Transcribe word for word the lines spanning the line with "have hy : flags[i+1]'hl = y := by" through the end of the records.

****************************************

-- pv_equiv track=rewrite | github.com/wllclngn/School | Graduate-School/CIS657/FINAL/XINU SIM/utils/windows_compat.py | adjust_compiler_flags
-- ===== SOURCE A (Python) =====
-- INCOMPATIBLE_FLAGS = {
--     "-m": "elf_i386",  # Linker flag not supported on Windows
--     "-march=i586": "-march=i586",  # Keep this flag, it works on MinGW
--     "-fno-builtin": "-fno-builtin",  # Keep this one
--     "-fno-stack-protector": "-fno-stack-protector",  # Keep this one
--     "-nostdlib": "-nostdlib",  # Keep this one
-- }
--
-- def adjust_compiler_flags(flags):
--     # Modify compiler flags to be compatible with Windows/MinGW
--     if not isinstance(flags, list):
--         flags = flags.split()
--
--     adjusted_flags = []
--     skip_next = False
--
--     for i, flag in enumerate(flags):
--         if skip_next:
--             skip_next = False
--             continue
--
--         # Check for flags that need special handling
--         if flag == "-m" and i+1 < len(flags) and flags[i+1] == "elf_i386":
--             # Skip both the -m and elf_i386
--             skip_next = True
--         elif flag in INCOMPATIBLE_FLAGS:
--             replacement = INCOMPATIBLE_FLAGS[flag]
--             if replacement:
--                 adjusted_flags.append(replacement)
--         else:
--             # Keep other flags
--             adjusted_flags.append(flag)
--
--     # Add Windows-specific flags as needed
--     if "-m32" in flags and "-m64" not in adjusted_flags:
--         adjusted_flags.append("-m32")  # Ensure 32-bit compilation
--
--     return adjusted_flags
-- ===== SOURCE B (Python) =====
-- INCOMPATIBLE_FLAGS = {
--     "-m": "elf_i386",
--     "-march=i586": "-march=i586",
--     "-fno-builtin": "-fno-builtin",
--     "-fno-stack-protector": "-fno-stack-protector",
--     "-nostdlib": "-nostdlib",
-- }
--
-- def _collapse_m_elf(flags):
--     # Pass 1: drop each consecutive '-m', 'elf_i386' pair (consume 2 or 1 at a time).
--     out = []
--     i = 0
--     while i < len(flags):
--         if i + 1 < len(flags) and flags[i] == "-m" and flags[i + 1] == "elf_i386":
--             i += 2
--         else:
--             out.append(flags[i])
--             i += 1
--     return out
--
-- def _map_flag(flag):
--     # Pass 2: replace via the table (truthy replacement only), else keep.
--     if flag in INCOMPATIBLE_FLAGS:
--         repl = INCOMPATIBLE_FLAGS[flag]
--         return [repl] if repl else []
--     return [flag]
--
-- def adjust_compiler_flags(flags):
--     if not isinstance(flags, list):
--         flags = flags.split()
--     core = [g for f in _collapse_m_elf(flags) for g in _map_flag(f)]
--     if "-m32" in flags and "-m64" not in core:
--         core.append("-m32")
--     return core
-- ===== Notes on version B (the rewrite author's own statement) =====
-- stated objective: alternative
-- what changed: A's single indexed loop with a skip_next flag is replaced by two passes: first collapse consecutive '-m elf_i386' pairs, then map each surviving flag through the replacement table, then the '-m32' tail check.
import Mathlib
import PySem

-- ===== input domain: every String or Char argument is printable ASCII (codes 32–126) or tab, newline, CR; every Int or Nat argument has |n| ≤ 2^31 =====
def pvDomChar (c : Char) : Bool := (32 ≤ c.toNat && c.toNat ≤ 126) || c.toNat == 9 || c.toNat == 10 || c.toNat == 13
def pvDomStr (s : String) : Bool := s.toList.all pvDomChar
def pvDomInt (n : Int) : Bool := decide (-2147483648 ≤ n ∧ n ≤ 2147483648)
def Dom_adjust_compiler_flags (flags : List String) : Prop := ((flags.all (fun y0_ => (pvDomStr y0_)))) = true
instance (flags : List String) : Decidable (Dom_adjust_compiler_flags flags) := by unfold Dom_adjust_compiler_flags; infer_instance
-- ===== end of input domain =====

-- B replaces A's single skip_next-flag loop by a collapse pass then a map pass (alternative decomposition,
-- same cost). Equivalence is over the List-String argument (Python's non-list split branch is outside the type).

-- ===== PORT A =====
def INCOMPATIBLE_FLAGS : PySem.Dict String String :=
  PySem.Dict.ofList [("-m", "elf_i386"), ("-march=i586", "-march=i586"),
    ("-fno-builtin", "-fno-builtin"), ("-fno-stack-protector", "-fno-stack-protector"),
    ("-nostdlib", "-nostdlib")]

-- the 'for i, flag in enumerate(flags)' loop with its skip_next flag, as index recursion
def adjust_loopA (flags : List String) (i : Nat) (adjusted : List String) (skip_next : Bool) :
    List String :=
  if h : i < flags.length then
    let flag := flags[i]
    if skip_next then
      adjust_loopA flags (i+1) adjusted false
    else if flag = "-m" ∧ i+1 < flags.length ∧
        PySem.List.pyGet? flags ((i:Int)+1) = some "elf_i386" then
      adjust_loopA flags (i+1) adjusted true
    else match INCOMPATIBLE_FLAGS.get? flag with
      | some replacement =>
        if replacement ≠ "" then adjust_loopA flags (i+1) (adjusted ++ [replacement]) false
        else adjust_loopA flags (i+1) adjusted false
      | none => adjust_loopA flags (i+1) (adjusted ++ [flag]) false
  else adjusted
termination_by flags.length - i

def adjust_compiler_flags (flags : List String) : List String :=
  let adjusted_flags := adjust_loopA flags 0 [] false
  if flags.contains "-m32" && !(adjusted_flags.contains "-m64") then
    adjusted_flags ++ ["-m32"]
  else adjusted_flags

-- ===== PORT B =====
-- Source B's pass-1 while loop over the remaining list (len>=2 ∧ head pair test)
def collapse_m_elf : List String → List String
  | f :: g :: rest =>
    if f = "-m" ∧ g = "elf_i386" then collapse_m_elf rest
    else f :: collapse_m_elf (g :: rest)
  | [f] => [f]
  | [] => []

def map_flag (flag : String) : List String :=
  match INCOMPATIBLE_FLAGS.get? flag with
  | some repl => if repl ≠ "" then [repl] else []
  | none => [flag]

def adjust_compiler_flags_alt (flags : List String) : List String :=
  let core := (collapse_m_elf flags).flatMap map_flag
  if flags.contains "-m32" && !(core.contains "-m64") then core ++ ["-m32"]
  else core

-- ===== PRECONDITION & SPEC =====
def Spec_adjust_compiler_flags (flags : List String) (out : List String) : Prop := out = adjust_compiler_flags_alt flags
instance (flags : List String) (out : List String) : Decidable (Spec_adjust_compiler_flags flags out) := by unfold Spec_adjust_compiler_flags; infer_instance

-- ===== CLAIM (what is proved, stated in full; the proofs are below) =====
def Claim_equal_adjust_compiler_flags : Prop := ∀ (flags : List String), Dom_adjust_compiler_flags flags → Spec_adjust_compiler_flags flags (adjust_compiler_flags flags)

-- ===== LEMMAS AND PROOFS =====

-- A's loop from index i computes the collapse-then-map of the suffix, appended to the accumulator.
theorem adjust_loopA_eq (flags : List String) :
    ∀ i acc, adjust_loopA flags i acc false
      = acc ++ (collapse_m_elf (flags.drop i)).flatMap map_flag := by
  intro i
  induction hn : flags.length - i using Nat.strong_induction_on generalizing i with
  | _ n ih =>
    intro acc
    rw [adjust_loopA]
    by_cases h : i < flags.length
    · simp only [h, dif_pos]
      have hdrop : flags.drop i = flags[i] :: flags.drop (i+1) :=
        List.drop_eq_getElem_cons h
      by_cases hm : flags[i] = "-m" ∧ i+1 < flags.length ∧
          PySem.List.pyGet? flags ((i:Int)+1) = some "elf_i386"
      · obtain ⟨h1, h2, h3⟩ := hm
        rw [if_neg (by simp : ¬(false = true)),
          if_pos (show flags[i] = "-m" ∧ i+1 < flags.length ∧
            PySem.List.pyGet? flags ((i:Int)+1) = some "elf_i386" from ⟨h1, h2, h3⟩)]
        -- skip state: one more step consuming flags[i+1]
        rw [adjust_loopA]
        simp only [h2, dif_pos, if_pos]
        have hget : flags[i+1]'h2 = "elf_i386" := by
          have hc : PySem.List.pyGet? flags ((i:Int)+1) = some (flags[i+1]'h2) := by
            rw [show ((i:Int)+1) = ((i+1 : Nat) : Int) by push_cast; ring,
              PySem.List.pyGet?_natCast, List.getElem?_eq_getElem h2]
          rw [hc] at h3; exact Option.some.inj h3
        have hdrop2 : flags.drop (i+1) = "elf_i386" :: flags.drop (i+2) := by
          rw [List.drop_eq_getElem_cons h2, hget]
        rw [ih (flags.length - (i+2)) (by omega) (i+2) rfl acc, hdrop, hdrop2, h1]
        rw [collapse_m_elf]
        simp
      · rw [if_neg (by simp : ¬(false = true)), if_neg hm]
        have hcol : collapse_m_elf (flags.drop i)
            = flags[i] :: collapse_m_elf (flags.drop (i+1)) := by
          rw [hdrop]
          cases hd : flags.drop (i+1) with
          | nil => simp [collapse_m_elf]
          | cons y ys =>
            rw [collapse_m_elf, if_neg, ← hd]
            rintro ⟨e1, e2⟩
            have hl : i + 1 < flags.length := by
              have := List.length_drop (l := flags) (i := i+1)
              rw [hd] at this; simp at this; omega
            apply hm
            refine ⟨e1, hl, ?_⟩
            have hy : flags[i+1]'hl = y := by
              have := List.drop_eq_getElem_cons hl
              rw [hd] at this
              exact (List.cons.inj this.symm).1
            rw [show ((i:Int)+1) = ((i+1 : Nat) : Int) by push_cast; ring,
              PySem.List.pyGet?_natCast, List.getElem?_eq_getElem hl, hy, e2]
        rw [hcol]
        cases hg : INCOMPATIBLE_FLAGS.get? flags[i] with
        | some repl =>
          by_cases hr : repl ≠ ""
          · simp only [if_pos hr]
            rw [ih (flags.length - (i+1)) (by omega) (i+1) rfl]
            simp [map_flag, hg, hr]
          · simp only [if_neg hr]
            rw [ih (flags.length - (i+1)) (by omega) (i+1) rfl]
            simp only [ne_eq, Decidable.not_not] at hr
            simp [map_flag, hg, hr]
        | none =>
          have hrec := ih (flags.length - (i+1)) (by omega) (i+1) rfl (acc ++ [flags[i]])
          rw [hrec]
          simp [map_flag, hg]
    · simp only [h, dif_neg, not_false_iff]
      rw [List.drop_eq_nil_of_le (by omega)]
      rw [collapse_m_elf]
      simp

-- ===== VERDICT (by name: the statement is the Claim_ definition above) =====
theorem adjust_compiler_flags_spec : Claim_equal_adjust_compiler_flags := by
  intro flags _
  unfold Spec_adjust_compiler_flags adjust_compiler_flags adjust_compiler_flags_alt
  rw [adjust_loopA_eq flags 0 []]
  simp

****************************************

**Solution below**
            have hy : flags[i+1]'hl = y := by
              have := List.drop_eq_getElem_cons hl
              rw [hd] at this
              exact (List.cons.inj this.symm).1
            rw [show ((i:Int)+1) = ((i+1 : Nat) : Int) by push_cast; ring,
              PySem.List.pyGet?_natCast, List.getElem?_eq_getElem hl, hy, e2]
        rw [hcol]
        cases hg : INCOMPATIBLE_FLAGS.get? flags[i] with
        | some repl =>
          by_cases hr : repl ≠ ""
          · simp only [if_pos hr]
            rw [ih (flags.length - (i+1)) (by omega) (i+1) rfl]
            simp [map_flag, hg, hr]
          · simp only [if_neg hr]
            rw [ih (flags.length - (i+1)) (by omega) (i+1) rfl]
            simp only [ne_eq, Decidable.not_not] at hr
            simp [map_flag, hg, hr]
        | none =>
          have hrec := ih (flags.length - (i+1)) (by omega) (i+1) rfl (acc ++ [flags[i]])
          rw [hrec]
          simp [map_flag, hg]
    · simp only [h, dif_neg, not_false_iff]
      rw [List.drop_eq_nil_of_le (by omega)]
      rw [collapse_m_elf]
      simp

-- ===== VERDICT (by name: the statement is the Claim_ definition above) =====
theorem adjust_compiler_flags_spec : Claim_equal_adjust_compiler_flags := by
  intro flags _
  unfold Spec_adjust_compiler_flags adjust_compiler_flags adjust_compiler_flags_alt
  rw [adjust_loopA_eq flags 0 []]
  simp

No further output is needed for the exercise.